What is 'stride' in C and how can it be used?
Generally, stride is the distance steps take through something.
In the addition
routine, we have these loops:
for (long i = 0; i < COLS; i++)
for (long j = 0; j < ROWS; j++) {
sum += table[j][i];
}
In successive iterations of the innermost loop with j
equal to x
in the first iteration, one iteration accesses table[x][i]
, and the next accesses table[x+1][i]
. The distance between these two accesses is the size of one table[j]
, which is COLS
(2000) elements of short
(likely two bytes), so likely 4000 bytes. So the stride is 4000 bytes.
This is generally bad for the cache memory on typical processors, as cache memory is designed mostly for memory accesses that are close to each other (small strides).
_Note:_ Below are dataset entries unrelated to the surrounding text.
-- pv_equiv track=rewrite | github.com/Dianshu-Liao/JUnitGenie | experiment_code/step_6_refine_runtime_error.py | extract_test_blocks
-- ===== SOURCE A (Python) =====
-- def extract_test_blocks(log: str):
--     blocks = {}
--     current_name = None
--     current_lines = []
--
--     for line in log.splitlines():
--         # Beginning of Block
--         if line.startswith("[INFO] Running "):
--             # Save the previous block (including case error reporting)
--             if current_name and current_lines:
--                 blocks[current_name] = '\n'.join(current_lines).strip()
--
--             current_name = line[len("[INFO] Running "):].strip()
--             current_lines = [line]
--
--         # New block not started but in current block
--         elif current_name:
--             current_lines.append(line)
--
--     # Process the last block
--     if current_name and current_lines:
--         blocks[current_name] = '\n'.join(current_lines).strip()
--
--     return blocks
-- ===== SOURCE B (Python) =====
-- def extract_test_blocks(log: str):
--     # Two-phase: first split the lines into segments at "[INFO] Running " boundaries,
--     # then build the dict from the segments.
--     lines = log.splitlines()
--     # drop preamble lines before the first boundary
--     rest = lines
--     while rest and not rest[0].startswith("[INFO] Running "):
--         rest = rest[1:]
--     # cut into segments, each headed by a boundary line
--     segments = []
--     while rest:
--         head, rest = rest[0], rest[1:]
--         seg = [head]
--         while rest and not rest[0].startswith("[INFO] Running "):
--             seg.append(rest[0])
--             rest = rest[1:]
--         segments.append(seg)
--     blocks = {}
--     for seg in segments:
--         name = seg[0][len("[INFO] Running "):].strip()
--         if name:
--             blocks[name] = '\n'.join(seg).strip()
--     return blocks
-- ===== Notes on version B (the rewrite author's own statement) =====
-- stated objective: alternative
-- what changed: A builds blocks in one pass with a mutable accumulator (current_name/current_lines, saving the previous block when the next boundary arrives); B is a two-phase decomposition: first cut the line list into boundary-headed segments, then build the dict from each segment's head and body.
import Mathlib
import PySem

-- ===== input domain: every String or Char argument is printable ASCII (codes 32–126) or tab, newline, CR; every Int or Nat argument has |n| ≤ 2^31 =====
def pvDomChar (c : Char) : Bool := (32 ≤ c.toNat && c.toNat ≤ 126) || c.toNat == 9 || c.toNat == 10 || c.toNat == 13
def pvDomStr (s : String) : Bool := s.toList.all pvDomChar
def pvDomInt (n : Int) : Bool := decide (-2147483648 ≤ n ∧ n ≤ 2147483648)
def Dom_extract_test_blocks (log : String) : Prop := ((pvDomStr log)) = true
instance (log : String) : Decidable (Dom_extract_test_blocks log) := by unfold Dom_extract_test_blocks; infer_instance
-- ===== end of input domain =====

-- B replaces A's one-pass accumulator (previous block saved when the next boundary arrives)
-- by a two-phase decomposition — segment the lines at boundaries first, then build the dict —
-- objective: simpler/alternative structure, same cost.

-- shared vocabulary of both Pythons (same literal expressions in Source A and Source B)
def pvIsStart (line : String) : Bool := PySem.Str.startswith line "[INFO] Running "

-- line[len("[INFO] Running "):].strip()   (len("[INFO] Running ") = 15)
def pvName (line : String) : String := PySem.Str.strip (PySem.Str.slice line (some 15) none)

-- ===== PORT A =====
-- "if current_name and current_lines: blocks[current_name] = '\n'.join(current_lines).strip()"
def pvSaveA (blocks : PySem.Dict String String) (cname : Option String) (clines : List String) :
    PySem.Dict String String :=
  match cname with
  | some n => if n ≠ "" ∧ clines ≠ [] then
                blocks.insert n (PySem.Str.strip (PySem.Str.join "\n" clines))
              else blocks
  | none => blocks

-- the body of A's for-loop; state = (blocks, current_name, current_lines)
def pvStepA (st : PySem.Dict String String × Option String × List String) (line : String) :
    PySem.Dict String String × Option String × List String :=
  if pvIsStart line then
    (pvSaveA st.1 st.2.1 st.2.2, some (pvName line), [line])
  else
    match st.2.1 with                      -- "elif current_name:" (None or '' is falsy)
    | some n => if n ≠ "" then (st.1, some n, st.2.2 ++ [line]) else st
    | none => st

def extract_test_blocks (log : String) : List (String × String) :=
  let st := (PySem.Str.splitlines log).foldl pvStepA (PySem.Dict.empty, none, [])
  (pvSaveA st.1 st.2.1 st.2.2).items

-- ===== PORT B =====
-- "while rest and not rest[0].startswith(...): rest = rest[1:]"
def pvDropPre : List String → List String
  | [] => []
  | x :: xs => if pvIsStart x then x :: xs else pvDropPre xs

-- the inner while: collect lines up to (not including) the next boundary
def pvSpan : List String → List String × List String
  | [] => ([], [])
  | x :: xs => if pvIsStart x then ([], x :: xs)
               else ((x :: (pvSpan xs).1), (pvSpan xs).2)

theorem pvSpan_snd_length_le : ∀ l : List String, (pvSpan l).2.length ≤ l.length := by
  intro l
  induction l with
  | nil => simp [pvSpan]
  | cons x xs ih =>
    by_cases h : pvIsStart x = true
    · simp [pvSpan, h]
    · simp only [pvSpan, h, Bool.false_eq_true, if_false]
      exact Nat.le_succ_of_le ih

-- the outer while: cut rest into segments, each headed by a boundary line
def pvSegs : List String → List (List String)
  | [] => []
  | h :: t => (h :: (pvSpan t).1) :: pvSegs (pvSpan t).2
termination_by l => l.length
decreasing_by
  exact Nat.lt_succ_of_le (pvSpan_snd_length_le t)

-- "for seg in segments: ..." (seg is never empty as built, so the [] arm is unreachable)
def pvSegStep (blocks : PySem.Dict String String) (seg : List String) : PySem.Dict String String :=
  match seg with
  | [] => blocks
  | h :: _ => if pvName h ≠ "" then
                blocks.insert (pvName h) (PySem.Str.strip (PySem.Str.join "\n" seg))
              else blocks

def extract_test_blocks_alt (log : String) : List (String × String) :=
  ((pvSegs (pvDropPre (PySem.Str.splitlines log))).foldl pvSegStep PySem.Dict.empty).items

-- ===== PRECONDITION & SPEC =====
def Spec_extract_test_blocks (log : String) (out : List (String × String)) : Prop := out = extract_test_blocks_alt log
instance (log : String) (out : List (String × String)) : Decidable (Spec_extract_test_blocks log out) := by unfold Spec_extract_test_blocks; infer_instance

-- ===== CLAIM (what is proved, stated in full; the proofs are below) =====
def Claim_equal_extract_test_blocks : Prop := ∀ (log : String), Dom_extract_test_blocks log → Spec_extract_test_blocks log (extract_test_blocks log)

-- ===== LEMMAS AND PROOFS =====

-- B's per-segment step on a nonempty segment is exactly A's save of that segment
theorem pvSegStep_eq_save (b : PySem.Dict String String) (h : String) (cl : List String) :
    pvSegStep b (h :: cl) = pvSaveA b (some (pvName h)) (h :: cl) := by
  by_cases hn : pvName h = "" <;> simp [pvSegStep, pvSaveA, hn]

-- a segment with empty name is skipped
theorem pvSegStep_empty (b : PySem.Dict String String) (h : String) (cl : List String)
    (hn : pvName h = "") : pvSegStep b (h :: cl) = b := by
  simp [pvSegStep, hn]

-- invariant of A's loop while a block (headed by h, name pvName h) is open
theorem pv_main : ∀ (lines : List String) (b : PySem.Dict String String) (h : String) (cl : List String),
    pvSaveA (lines.foldl pvStepA (b, some (pvName h), h :: cl)).1
        (lines.foldl pvStepA (b, some (pvName h), h :: cl)).2.1
        (lines.foldl pvStepA (b, some (pvName h), h :: cl)).2.2
    = ((h :: (cl ++ (pvSpan lines).1)) :: pvSegs (pvSpan lines).2).foldl pvSegStep b := by
  intro lines
  induction lines with
  | nil =>
    intro b h cl
    simp only [List.foldl_nil, pvSpan, pvSegs, List.append_nil, List.foldl_cons]
    rw [pvSegStep_eq_save]
  | cons x xs ih =>
    intro b h cl
    rw [List.foldl_cons]
    by_cases hs : pvIsStart x = true
    · -- boundary: save current block, open a new block headed by x
      have hstep : pvStepA (b, some (pvName h), h :: cl) x
          = (pvSaveA b (some (pvName h)) (h :: cl), some (pvName x), [x]) := by
        simp [pvStepA, hs]
      rw [hstep]
      have hih := ih (pvSaveA b (some (pvName h)) (h :: cl)) x []
      simp only [List.nil_append] at hih
      rw [hih]
      simp only [pvSpan, hs, if_pos]
      rw [pvSegs]
      simp only [List.append_nil, List.foldl_cons]
      simp only [pvSegStep_eq_save]
    · by_cases hn : pvName h = ""
      · -- empty name: A drops the line; B's whole segment is skipped anyway
        have hstep : pvStepA (b, some (pvName h), h :: cl) x = (b, some (pvName h), h :: cl) := by
          simp [pvStepA, hs, hn]
        rw [hstep, ih b h cl]
        simp only [pvSpan, hs, Bool.false_eq_true, if_false, List.foldl_cons]
        rw [pvSegStep_empty b _ _ hn, pvSegStep_empty b _ _ hn]
      · -- append the line to the open block
        have hstep : pvStepA (b, some (pvName h), h :: cl) x = (b, some (pvName h), h :: cl ++ [x]) := by
          simp [pvStepA, hs, hn]
        rw [hstep]
        have hih := ih b h (cl ++ [x])
        simp only [List.cons_append, List.append_assoc, List.nil_append] at hih ⊢
        rw [hih]
        simp only [pvSpan, hs, Bool.false_eq_true, if_false]

-- the preamble phase: state (blocks, None, []) skips lines until a boundary
theorem pv_pre : ∀ (lines : List String) (b : PySem.Dict String String),
    pvSaveA (lines.foldl pvStepA (b, none, [])).1
        (lines.foldl pvStepA (b, none, [])).2.1
        (lines.foldl pvStepA (b, none, [])).2.2
    = (pvSegs (pvDropPre lines)).foldl pvSegStep b := by
  intro lines
  induction lines with
  | nil => intro b; simp [pvSaveA, pvSegs, pvDropPre]
  | cons x xs ih =>
    intro b
    rw [List.foldl_cons]
    by_cases hs : pvIsStart x = true
    · have hstep : pvStepA (b, none, []) x = (b, some (pvName x), [x]) := by
        simp [pvStepA, hs, pvSaveA]
      rw [hstep]
      have hih := pv_main xs b x []
      simp only [List.nil_append] at hih
      rw [hih]
      simp only [pvDropPre, hs, if_pos]
      rw [pvSegs]
    · have hstep : pvStepA (b, none, []) x = (b, none, []) := by
        simp [pvStepA, hs]
      rw [hstep, ih b]
      simp only [pvDropPre, hs, Bool.false_eq_true, if_false]

-- ===== VERDICT (by name: the statement is the Claim_ definition above) =====
theorem extract_test_blocks_spec : Claim_equal_extract_test_blocks := by
  intro log _
  unfold Spec_extract_test_blocks extract_test_blocks extract_test_blocks_alt
  exact congrArg PySem.Dict.items (pv_pre (PySem.Str.splitlines log) PySem.Dict.empty)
This is the cause of the program’s slow performance.
Since the operation in the loop, sum += table[j][i];
, is independent of the order it is executed in for all the i
and j
, we can easily remedy this problem by swapping the two for
statements:
for (long j = 0; j < ROWS; j++)
for (long i = 0; i < COLS; i++)
sum += table[j][i];
Then successive iterations of the innermost loop will access table[j][x]
and table[j][x+1]
, which have a stride of one short
, likely two bytes.
On my system, the program runs about twenty times faster with this change.